My solution to this was to change g_MemMap from a vector to a std::map keyed on the last byte of each region. Then the best match region can be looked up with a call to g_MemMap->lower_bound(), and a comparison of the region base address against the address to check if Address is actually within the region.

BOOLEAN IsMemory( ULONG_PTR Address )
{
    auto containingBlock = g_MemMap.lower_bound(Address);
    if (containingBlock != g_MemMap.end()
        && containingBlock->second.Start <= Address) {
        return true;
    }
    return false;
}

std::map lookups are O(logn) while the vector crawl is obviously O(n). This is almost certainly not a big deal for more reasonable size memory maps but it made a huge difference for my 280k example. As stated above, my frame draw time went from ~3200ms to ~28ms with this change alone.

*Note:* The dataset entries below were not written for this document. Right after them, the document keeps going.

-- pv_equiv track=rewrite | github.com/aosabook/500lines | template-engine/cogutil.py | selected_lines
-- ===== SOURCE A (Python) =====
-- def selected_lines(lines, first=None, after=None, numlines=None, numblanks=None):
--     ready = after is None
--     including = False
--     for line in lines:
--         if not ready:
--             if after in line:
--                 ready = True
--         if ready and first is not None and first in line:
--             including = True
--         if including:
--             if numblanks is not None and not line.strip():
--                 numblanks -= 1
--                 if not numblanks:
--                     break
--             yield line
--             if numlines is not None:
--                 numlines -= 1
--                 if not numlines:
--                     break
-- ===== SOURCE B (Python) =====
-- def selected_lines(lines, first=None, after=None, numlines=None, numblanks=None):
--     # B: skip phases to find the start, then compute a cut index over the
--     # remaining suffix and yield that slice, instead of A's flag state machine.
--     if first is None:
--         return
--     seq = list(lines)
--     i = 0
--     if after is not None:
--         while i < len(seq) and after not in seq[i]:
--             i += 1
--     while i < len(seq) and first not in seq[i]:
--         i += 1
--     seq = seq[i:]
--     nl, nb = numlines, numblanks
--     cut = len(seq)
--     for k, line in enumerate(seq):
--         blank = not line.strip()
--         if blank and nb is not None:
--             nb -= 1
--             if nb == 0:
--                 cut = k
--                 break
--         if nl is not None:
--             nl -= 1
--             if nl == 0:
--                 cut = k + 1
--                 break
--     yield from seq[:cut]
-- ===== Notes on version B (the rewrite author's own statement) =====
-- stated objective: alternative
-- what changed: B replaces A's ready/including boolean state machine and incremental yielding by two explicit skip phases to locate the start, then a counter scan that only computes a cut index, returning the slice seq[:cut] of the remaining suffix.
import Mathlib
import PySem

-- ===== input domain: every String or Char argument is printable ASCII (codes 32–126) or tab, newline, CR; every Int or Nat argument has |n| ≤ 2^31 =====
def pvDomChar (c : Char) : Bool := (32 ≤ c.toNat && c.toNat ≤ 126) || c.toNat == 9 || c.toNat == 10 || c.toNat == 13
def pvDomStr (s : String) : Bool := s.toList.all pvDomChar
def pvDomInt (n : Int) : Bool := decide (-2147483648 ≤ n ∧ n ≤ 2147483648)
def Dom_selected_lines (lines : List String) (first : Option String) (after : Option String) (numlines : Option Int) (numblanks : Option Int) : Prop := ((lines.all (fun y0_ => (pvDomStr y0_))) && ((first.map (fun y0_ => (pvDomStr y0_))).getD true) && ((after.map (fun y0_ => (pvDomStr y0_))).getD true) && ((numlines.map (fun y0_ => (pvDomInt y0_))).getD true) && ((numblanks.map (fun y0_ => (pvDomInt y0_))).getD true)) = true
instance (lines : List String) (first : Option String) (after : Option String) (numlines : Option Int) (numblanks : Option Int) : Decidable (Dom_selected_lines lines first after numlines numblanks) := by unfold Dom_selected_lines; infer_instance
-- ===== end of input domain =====

-- B replaces A's ready/including flag machine and incremental yielding by skip phases
-- plus a counter scan that only computes a cut index, returning a slice (alternative decomposition, same cost).

-- ===== PORT A =====
-- A's for-loop over lines with mutable state (ready, including, numlines, numblanks).
-- `after.getD ""` in the ready-update is only evaluated when ready = false, where Python
-- guarantees after is not None (ready starts as `after is None` and is monotone), so it is exact.
def selLoopA (first after : Option String) : List String → Bool → Bool → Option Int → Option Int → List String
  | [], _, _, _, _ => []
  | line :: rest, ready, including, numlines, numblanks =>
    let ready := if !ready && PySem.Str.isIn (after.getD "") line then true else ready
    let including := if ready && first.isSome && PySem.Str.isIn (first.getD "") line then true else including
    if including then
      match numblanks with
      | some nb =>
        if PySem.Str.strip line = "" then
          if nb - 1 = 0 then []
          else
            line ::
              (match numlines with
               | some nl => if nl - 1 = 0 then [] else selLoopA first after rest ready including (some (nl - 1)) (some (nb - 1))
               | none => selLoopA first after rest ready including numlines (some (nb - 1)))
        else
          line ::
            (match numlines with
             | some nl => if nl - 1 = 0 then [] else selLoopA first after rest ready including (some (nl - 1)) numblanks
             | none => selLoopA first after rest ready including numlines numblanks)
      | none =>
        line ::
          (match numlines with
           | some nl => if nl - 1 = 0 then [] else selLoopA first after rest ready including (some (nl - 1)) numblanks
           | none => selLoopA first after rest ready including numlines numblanks)
    else selLoopA first after rest ready including numlines numblanks

def selected_lines (lines : List String) (first : Option String) (after : Option String) (numlines : Option Int) (numblanks : Option Int) : List String :=
  selLoopA first after lines after.isNone false numlines numblanks

-- ===== PORT B =====
-- B's `while i < len(seq) and needle not in seq[i]: i += 1` followed by `seq[i:]`.
def skipTo (needle : String) : List String → List String
  | [] => []
  | l :: rest => if PySem.Str.isIn needle l then l :: rest else skipTo needle rest

-- B's counter scan: how many leading lines of seq are emitted (the cut index).
def cutIndex : List String → Option Int → Option Int → Nat
  | [], _, _ => 0
  | line :: rest, nl, nb =>
    let blank := PySem.Str.strip line = ""
    let nb' := if blank then nb.map (· - 1) else nb
    if blank ∧ nb' = some 0 then 0
    else
      match nl with
      | some n => if n - 1 = 0 then 1 else cutIndex rest (some (n - 1)) nb' + 1
      | none => cutIndex rest none nb' + 1

def selected_lines_alt (lines : List String) (first : Option String) (after : Option String) (numlines : Option Int) (numblanks : Option Int) : List String :=
  match first with
  | none => []
  | some f =>
    let seq := skipTo f (match after with | some a => skipTo a lines | none => lines)
    seq.take (cutIndex seq numlines numblanks)

-- ===== PRECONDITION & SPEC =====
def Spec_selected_lines (lines : List String) (first : Option String) (after : Option String) (numlines : Option Int) (numblanks : Option Int) (out : List String) : Prop := out = selected_lines_alt lines first after numlines numblanks
instance (lines : List String) (first : Option String) (after : Option String) (numlines : Option Int) (numblanks : Option Int) (out : List String) : Decidable (Spec_selected_lines lines first after numlines numblanks out) := by unfold Spec_selected_lines; infer_instance

-- ===== CLAIM (what is proved, stated in full; the proofs are below) =====
def Claim_equal_selected_lines : Prop := ∀ (lines : List String) (first : Option String) (after : Option String) (numlines : Option Int) (numblanks : Option Int), Dom_selected_lines lines first after numlines numblanks → Spec_selected_lines lines first after numlines numblanks (selected_lines lines first after numlines numblanks)

-- ===== LEMMAS AND PROOFS =====

-- first = None: including never becomes true, nothing is yielded.
theorem selLoopA_none (after : Option String) :
    ∀ (lines : List String) (r : Bool) (nl nb : Option Int),
      selLoopA none after lines r false nl nb = [] := by
  intro lines
  induction lines with
  | nil => intro r nl nb; rfl
  | cons line rest ih =>
    intro r nl nb
    simp [selLoopA, ih]

-- once including, A's body emits exactly the cut-index prefix
theorem selLoopA_including (f : String) (after : Option String) :
    ∀ (lines : List String) (nl nb : Option Int),
      selLoopA (some f) after lines true true nl nb = lines.take (cutIndex lines nl nb) := by
  intro lines
  induction lines with
  | nil => intro nl nb; rfl
  | cons line rest ih =>
    intro nl nb
    by_cases hblank : PySem.Str.strip line = ""
    · cases nb with
      | none =>
        cases nl with
        | none => simp [selLoopA, cutIndex, hblank, ih]
        | some n =>
          by_cases hn0 : n - 1 = 0 <;>
            simp [selLoopA, cutIndex, hblank, hn0, ih]
      | some b =>
        by_cases hb0 : b - 1 = 0
        · simp [selLoopA, cutIndex, hblank, hb0]
        · cases nl with
          | none => simp [selLoopA, cutIndex, hblank, hb0, ih]
          | some n =>
            by_cases hn0 : n - 1 = 0 <;>
              simp [selLoopA, cutIndex, hblank, hb0, hn0, ih]
    · cases nl with
      | none => cases nb <;> simp [selLoopA, cutIndex, hblank, ih]
      | some n =>
        by_cases hn0 : n - 1 = 0 <;> cases nb <;>
          simp [selLoopA, cutIndex, hblank, hn0, ih]

-- ready but not yet including: A scans for `first`, exactly B's second skip phase
theorem selLoopA_ready (f : String) (after : Option String) :
    ∀ (lines : List String) (nl nb : Option Int),
      selLoopA (some f) after lines true false nl nb
        = (skipTo f lines).take (cutIndex (skipTo f lines) nl nb) := by
  intro lines
  induction lines with
  | nil => intro nl nb; rfl
  | cons line rest ih =>
    intro nl nb
    by_cases hf : PySem.Str.isIn f line = true
    · rw [show skipTo f (line :: rest) = line :: rest by
        simp only [skipTo, hf, if_true]]
      rw [← selLoopA_including f after (line :: rest) nl nb]
      simp only [selLoopA, Bool.not_true, Bool.false_and, Bool.false_eq_true, if_false,
        Option.isSome_some, Option.getD_some, Bool.true_and, hf, if_true]
    · rw [show skipTo f (line :: rest) = skipTo f rest by
        simp only [skipTo, hf, Bool.false_eq_true, if_false]]
      rw [← ih nl nb]
      simp only [selLoopA, Bool.not_true, Bool.false_and, Bool.false_eq_true, if_false,
        Option.isSome_some, Option.getD_some, Bool.true_and, hf]

-- not yet ready: A scans for `after`, exactly B's first skip phase
theorem selLoopA_waiting (f a : String) :
    ∀ (lines : List String) (nl nb : Option Int),
      selLoopA (some f) (some a) lines false false nl nb
        = (skipTo f (skipTo a lines)).take (cutIndex (skipTo f (skipTo a lines)) nl nb) := by
  intro lines
  induction lines with
  | nil => intro nl nb; rfl
  | cons line rest ih =>
    intro nl nb
    by_cases ha : PySem.Str.isIn a line = true
    · rw [show skipTo a (line :: rest) = line :: rest by
        simp only [skipTo, ha, if_true]]
      rw [← selLoopA_ready f (some a)]
      simp only [selLoopA, Bool.not_false, Bool.true_and, Option.getD_some, ha, if_true,
        Bool.not_true, Bool.false_and, Bool.false_eq_true, if_false]
    · rw [show skipTo a (line :: rest) = skipTo a rest by
        simp only [skipTo, ha, Bool.false_eq_true, if_false]]
      rw [← ih nl nb]
      simp only [selLoopA, Bool.not_false, Bool.true_and, Option.getD_some, ha,
        Bool.false_eq_true, if_false, Bool.false_and]

-- ===== VERDICT (by name: the statement is the Claim_ definition above) =====
theorem selected_lines_spec : Claim_equal_selected_lines := by
  intro lines first after nl nb _
  unfold Spec_selected_lines selected_lines selected_lines_alt
  cases first with
  | none => simpa using selLoopA_none after lines after.isNone nl nb
  | some f =>
    cases after with
    | none => simpa using selLoopA_ready f none lines nl nb
    | some a => simpa using selLoopA_waiting f a lines nl nb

**** Memory Map Generation Changes *** The next hiccup was that every 5 seconds when Reclass would re-generate the target process memory map, ReClass would hang for upwards of a second. This makes sense - 280k calls to VirtualQueryEx is expensive.

My solution to this was to generate the memory map a little bit at a time and spread the work out across a couple of seconds for a smoother frame rate. I added UpdateMemoryMapIncremental, which works on crawling the target memory map for ~10ms at a time. Once the whole memory map has been captured, it's dumped into g_MemMap and the process starts over.

On the initial frame (no mem map info yet), it will run through the entire memory map non stop so that the user doesn't have to wait for pointer highlighting. This eliminated the 5 second hang up, and I haven't noticed any mem map lagging or side effects as a result.

I made the same change to the module mapping as the memory map (changed from vector to std::map) but didn't do any beyond that because they seemed to not make a noticeable difference.

**** Smaller Changes *** A few places walked the memory map, I changed those to use IsMemory() instead. Likewise for a few places that walked the Modules list on their own, I changed those to use GetModule.

ajkhoury commented 3 years ago

These are some epic changes, and something I wanted to do myself years ago. Thank you!